[ASSIGNMENT]: Report back every line in the data that includes the string "ValueError".

[DATA]:
○ ○ ○ ○ ○
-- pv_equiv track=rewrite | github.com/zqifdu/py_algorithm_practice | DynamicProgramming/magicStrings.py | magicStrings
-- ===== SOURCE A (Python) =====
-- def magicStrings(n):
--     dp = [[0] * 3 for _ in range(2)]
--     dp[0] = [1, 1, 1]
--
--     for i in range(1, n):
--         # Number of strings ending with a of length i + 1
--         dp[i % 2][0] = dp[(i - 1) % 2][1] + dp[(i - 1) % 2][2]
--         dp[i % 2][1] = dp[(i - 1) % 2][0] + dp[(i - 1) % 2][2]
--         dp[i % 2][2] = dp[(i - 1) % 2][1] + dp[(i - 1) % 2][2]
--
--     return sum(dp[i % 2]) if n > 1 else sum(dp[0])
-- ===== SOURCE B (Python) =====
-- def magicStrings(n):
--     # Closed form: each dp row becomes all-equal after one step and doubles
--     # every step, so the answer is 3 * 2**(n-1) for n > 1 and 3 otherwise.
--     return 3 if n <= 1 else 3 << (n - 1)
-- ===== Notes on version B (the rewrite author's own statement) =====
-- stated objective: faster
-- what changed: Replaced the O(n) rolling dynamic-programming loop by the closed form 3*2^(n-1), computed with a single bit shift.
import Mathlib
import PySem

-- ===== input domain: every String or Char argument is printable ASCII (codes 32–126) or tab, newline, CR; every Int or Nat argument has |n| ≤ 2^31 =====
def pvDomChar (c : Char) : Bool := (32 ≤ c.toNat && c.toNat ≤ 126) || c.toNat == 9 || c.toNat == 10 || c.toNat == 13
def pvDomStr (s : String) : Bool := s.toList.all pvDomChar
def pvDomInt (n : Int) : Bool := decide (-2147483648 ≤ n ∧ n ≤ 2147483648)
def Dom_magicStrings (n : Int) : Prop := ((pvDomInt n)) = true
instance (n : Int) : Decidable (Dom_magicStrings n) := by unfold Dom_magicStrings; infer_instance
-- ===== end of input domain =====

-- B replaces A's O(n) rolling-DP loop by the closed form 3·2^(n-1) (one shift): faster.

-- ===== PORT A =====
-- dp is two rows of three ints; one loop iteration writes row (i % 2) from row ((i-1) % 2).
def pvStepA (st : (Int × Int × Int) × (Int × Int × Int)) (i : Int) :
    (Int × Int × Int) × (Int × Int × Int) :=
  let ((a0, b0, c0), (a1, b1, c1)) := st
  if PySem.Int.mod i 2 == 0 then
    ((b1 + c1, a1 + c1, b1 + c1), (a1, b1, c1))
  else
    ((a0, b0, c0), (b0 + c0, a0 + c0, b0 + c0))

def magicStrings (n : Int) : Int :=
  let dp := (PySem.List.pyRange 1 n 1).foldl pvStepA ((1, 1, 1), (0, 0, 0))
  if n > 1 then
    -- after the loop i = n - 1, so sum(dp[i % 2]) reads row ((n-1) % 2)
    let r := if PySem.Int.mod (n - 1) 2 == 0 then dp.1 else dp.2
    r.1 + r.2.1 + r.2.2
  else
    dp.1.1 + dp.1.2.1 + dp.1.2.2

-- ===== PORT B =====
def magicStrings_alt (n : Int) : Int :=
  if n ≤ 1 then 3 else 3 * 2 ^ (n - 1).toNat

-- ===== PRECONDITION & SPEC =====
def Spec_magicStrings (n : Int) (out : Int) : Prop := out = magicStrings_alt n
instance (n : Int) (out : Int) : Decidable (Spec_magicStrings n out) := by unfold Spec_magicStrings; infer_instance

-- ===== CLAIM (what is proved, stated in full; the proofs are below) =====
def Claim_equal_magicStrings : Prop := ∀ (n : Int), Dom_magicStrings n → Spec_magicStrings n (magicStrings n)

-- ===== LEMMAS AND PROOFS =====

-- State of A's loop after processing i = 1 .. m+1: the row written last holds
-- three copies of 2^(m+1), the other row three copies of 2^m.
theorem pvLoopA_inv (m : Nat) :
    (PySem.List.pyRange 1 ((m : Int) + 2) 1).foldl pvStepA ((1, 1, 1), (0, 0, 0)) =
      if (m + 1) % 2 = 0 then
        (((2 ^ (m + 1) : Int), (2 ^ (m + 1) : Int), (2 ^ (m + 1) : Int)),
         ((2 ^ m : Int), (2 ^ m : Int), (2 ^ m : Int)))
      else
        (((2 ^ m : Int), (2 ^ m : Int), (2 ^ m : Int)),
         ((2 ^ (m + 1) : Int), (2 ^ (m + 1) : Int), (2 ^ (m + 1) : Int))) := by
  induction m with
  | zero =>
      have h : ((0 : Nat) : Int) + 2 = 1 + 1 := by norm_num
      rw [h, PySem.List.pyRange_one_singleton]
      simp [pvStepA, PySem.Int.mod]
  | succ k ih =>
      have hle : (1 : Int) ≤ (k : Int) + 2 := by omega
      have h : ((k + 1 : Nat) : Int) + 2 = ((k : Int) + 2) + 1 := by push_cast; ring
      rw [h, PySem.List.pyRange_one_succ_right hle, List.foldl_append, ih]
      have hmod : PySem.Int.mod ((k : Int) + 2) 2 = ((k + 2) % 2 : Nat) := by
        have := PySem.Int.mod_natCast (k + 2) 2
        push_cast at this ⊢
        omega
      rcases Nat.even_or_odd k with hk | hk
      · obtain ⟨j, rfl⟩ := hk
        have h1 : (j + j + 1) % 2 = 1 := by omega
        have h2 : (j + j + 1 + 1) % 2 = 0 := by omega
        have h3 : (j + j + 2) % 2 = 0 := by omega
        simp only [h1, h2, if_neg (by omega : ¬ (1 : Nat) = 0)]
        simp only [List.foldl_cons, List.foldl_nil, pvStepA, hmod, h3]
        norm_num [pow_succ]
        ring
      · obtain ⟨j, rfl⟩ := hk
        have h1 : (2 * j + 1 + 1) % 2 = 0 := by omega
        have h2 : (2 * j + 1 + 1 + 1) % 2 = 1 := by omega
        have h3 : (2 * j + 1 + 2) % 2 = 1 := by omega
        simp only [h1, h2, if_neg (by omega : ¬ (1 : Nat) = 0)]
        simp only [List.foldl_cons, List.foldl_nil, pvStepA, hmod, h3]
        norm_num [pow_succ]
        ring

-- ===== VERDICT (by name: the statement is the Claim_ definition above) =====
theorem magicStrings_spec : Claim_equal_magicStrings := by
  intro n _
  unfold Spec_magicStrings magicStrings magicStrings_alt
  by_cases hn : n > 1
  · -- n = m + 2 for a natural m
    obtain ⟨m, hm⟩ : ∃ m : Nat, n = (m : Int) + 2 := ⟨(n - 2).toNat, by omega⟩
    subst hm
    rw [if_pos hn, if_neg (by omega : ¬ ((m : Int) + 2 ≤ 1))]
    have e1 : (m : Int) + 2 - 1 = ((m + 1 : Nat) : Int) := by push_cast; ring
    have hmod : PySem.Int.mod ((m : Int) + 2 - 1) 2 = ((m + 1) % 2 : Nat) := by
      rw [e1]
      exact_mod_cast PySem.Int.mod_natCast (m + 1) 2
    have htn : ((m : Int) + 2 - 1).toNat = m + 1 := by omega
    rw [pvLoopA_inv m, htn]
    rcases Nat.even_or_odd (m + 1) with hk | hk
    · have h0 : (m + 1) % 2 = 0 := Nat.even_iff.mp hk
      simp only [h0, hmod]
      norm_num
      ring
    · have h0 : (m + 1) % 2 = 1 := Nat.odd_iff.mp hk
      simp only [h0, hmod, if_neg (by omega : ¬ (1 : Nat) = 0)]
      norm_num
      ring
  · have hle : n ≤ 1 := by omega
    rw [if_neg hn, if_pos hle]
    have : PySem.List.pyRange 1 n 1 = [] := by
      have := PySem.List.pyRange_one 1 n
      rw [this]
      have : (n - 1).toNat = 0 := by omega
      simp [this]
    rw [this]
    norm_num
○ ○ ○ ○ ○
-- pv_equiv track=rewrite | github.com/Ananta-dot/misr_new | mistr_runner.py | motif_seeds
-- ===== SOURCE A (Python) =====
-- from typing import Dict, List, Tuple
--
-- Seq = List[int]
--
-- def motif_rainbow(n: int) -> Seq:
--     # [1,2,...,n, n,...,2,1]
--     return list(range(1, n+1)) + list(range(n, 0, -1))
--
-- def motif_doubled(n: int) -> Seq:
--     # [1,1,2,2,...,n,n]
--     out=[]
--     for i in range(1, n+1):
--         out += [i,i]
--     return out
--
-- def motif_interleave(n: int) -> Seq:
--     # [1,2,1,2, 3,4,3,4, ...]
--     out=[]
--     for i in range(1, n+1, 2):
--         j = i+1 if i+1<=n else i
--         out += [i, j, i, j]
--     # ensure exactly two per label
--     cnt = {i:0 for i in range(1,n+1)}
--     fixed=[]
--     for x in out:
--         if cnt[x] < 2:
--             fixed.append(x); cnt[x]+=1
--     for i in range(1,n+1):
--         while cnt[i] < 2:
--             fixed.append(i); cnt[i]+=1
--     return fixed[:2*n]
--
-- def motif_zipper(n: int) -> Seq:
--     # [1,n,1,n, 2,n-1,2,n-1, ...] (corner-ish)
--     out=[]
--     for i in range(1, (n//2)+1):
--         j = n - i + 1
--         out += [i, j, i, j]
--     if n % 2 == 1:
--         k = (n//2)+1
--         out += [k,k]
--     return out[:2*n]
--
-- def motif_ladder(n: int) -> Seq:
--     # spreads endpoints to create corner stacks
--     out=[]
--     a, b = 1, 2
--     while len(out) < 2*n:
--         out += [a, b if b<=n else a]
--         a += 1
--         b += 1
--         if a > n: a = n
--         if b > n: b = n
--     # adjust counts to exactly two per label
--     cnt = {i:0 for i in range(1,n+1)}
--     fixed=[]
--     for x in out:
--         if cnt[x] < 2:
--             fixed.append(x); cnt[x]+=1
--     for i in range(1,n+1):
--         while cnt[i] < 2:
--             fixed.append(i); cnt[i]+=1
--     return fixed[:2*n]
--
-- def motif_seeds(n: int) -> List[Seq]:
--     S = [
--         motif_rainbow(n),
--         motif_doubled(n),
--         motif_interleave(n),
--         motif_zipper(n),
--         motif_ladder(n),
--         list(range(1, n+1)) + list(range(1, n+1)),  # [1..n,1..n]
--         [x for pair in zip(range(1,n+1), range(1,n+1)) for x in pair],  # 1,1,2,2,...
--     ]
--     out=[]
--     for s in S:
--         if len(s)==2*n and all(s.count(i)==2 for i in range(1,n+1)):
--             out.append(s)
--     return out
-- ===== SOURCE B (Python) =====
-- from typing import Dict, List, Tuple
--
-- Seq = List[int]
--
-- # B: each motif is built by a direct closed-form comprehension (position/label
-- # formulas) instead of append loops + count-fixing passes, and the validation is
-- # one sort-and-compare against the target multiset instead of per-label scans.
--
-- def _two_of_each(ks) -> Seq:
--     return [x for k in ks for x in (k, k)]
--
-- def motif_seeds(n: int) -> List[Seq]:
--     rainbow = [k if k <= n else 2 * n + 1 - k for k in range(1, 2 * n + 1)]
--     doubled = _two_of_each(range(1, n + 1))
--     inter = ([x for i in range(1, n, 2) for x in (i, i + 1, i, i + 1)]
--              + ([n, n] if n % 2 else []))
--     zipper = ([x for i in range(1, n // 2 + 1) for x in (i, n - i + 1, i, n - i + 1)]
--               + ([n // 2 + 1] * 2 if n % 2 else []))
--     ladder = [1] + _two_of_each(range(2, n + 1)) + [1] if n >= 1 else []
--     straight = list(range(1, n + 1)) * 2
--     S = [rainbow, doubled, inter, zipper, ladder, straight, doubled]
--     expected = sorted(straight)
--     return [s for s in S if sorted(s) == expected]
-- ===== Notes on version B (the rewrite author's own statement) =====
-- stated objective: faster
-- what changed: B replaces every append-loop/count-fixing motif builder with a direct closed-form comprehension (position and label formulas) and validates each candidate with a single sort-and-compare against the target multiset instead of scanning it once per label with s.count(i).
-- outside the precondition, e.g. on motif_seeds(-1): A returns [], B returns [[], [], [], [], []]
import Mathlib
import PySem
○ ○ ○ ○ ○
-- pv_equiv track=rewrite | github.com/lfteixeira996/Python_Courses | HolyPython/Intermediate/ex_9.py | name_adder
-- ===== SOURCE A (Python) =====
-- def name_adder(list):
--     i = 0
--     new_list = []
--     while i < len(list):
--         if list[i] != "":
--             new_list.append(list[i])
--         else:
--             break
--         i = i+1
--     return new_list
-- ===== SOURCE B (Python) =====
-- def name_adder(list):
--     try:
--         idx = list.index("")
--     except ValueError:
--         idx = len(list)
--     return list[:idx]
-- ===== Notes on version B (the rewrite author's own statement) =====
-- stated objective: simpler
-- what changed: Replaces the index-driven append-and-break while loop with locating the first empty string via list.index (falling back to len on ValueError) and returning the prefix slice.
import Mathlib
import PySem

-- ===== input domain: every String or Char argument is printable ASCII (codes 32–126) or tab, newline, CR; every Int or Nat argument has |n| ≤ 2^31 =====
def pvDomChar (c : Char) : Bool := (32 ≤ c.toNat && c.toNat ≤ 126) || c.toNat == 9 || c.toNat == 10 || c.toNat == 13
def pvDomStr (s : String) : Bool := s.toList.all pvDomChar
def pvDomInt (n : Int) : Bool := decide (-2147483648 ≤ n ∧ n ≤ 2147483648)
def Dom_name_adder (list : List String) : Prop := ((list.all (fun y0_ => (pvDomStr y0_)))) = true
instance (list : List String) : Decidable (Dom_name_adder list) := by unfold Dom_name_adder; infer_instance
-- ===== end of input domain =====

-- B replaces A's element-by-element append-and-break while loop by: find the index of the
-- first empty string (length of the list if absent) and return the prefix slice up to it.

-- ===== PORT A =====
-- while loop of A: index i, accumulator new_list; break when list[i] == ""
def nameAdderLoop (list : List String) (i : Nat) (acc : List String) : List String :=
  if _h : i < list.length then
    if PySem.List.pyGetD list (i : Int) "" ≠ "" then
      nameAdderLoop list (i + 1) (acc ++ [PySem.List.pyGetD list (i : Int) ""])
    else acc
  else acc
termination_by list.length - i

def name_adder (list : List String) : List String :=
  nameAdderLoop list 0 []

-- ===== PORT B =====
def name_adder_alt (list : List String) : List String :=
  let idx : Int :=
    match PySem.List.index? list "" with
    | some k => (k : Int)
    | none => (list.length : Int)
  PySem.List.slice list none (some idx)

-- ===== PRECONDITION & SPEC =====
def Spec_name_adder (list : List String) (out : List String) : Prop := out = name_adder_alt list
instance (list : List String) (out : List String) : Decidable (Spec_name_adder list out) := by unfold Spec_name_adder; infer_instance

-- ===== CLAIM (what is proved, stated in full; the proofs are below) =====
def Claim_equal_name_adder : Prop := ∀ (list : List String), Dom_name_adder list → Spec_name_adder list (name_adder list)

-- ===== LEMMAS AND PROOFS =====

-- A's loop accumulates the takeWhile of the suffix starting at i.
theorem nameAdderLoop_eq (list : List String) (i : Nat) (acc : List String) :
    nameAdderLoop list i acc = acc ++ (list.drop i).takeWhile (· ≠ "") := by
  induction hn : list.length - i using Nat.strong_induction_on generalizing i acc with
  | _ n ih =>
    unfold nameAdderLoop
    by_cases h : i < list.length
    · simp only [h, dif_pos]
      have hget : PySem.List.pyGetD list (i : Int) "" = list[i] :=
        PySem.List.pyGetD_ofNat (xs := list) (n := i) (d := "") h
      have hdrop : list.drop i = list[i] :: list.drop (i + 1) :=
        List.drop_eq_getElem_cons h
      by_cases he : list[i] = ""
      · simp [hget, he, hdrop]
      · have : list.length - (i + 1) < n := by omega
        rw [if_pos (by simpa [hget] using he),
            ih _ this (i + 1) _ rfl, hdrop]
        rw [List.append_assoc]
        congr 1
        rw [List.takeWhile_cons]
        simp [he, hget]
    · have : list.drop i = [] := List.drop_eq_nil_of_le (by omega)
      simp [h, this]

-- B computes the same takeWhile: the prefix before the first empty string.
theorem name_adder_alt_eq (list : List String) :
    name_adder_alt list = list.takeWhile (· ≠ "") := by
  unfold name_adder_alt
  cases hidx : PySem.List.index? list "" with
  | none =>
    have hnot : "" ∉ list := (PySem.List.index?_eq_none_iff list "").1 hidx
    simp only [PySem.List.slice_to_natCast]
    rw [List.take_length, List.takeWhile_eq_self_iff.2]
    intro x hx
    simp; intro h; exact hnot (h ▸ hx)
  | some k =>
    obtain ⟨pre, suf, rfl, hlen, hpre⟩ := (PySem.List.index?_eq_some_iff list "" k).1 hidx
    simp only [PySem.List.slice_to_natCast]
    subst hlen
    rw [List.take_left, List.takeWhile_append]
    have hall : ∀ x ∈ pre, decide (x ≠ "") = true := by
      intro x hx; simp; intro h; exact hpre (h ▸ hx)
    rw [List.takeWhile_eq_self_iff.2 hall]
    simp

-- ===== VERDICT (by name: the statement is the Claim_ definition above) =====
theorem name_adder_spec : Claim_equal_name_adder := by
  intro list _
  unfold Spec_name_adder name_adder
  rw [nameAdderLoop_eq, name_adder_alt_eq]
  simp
○ ○ ○ ○ ○
[ANSWER BELOW]:
--     except ValueError:
-- what changed: Replaces the index-driven append-and-break while loop with locating the first empty string via list.index (falling back to len on ValueError) and returning the prefix slice.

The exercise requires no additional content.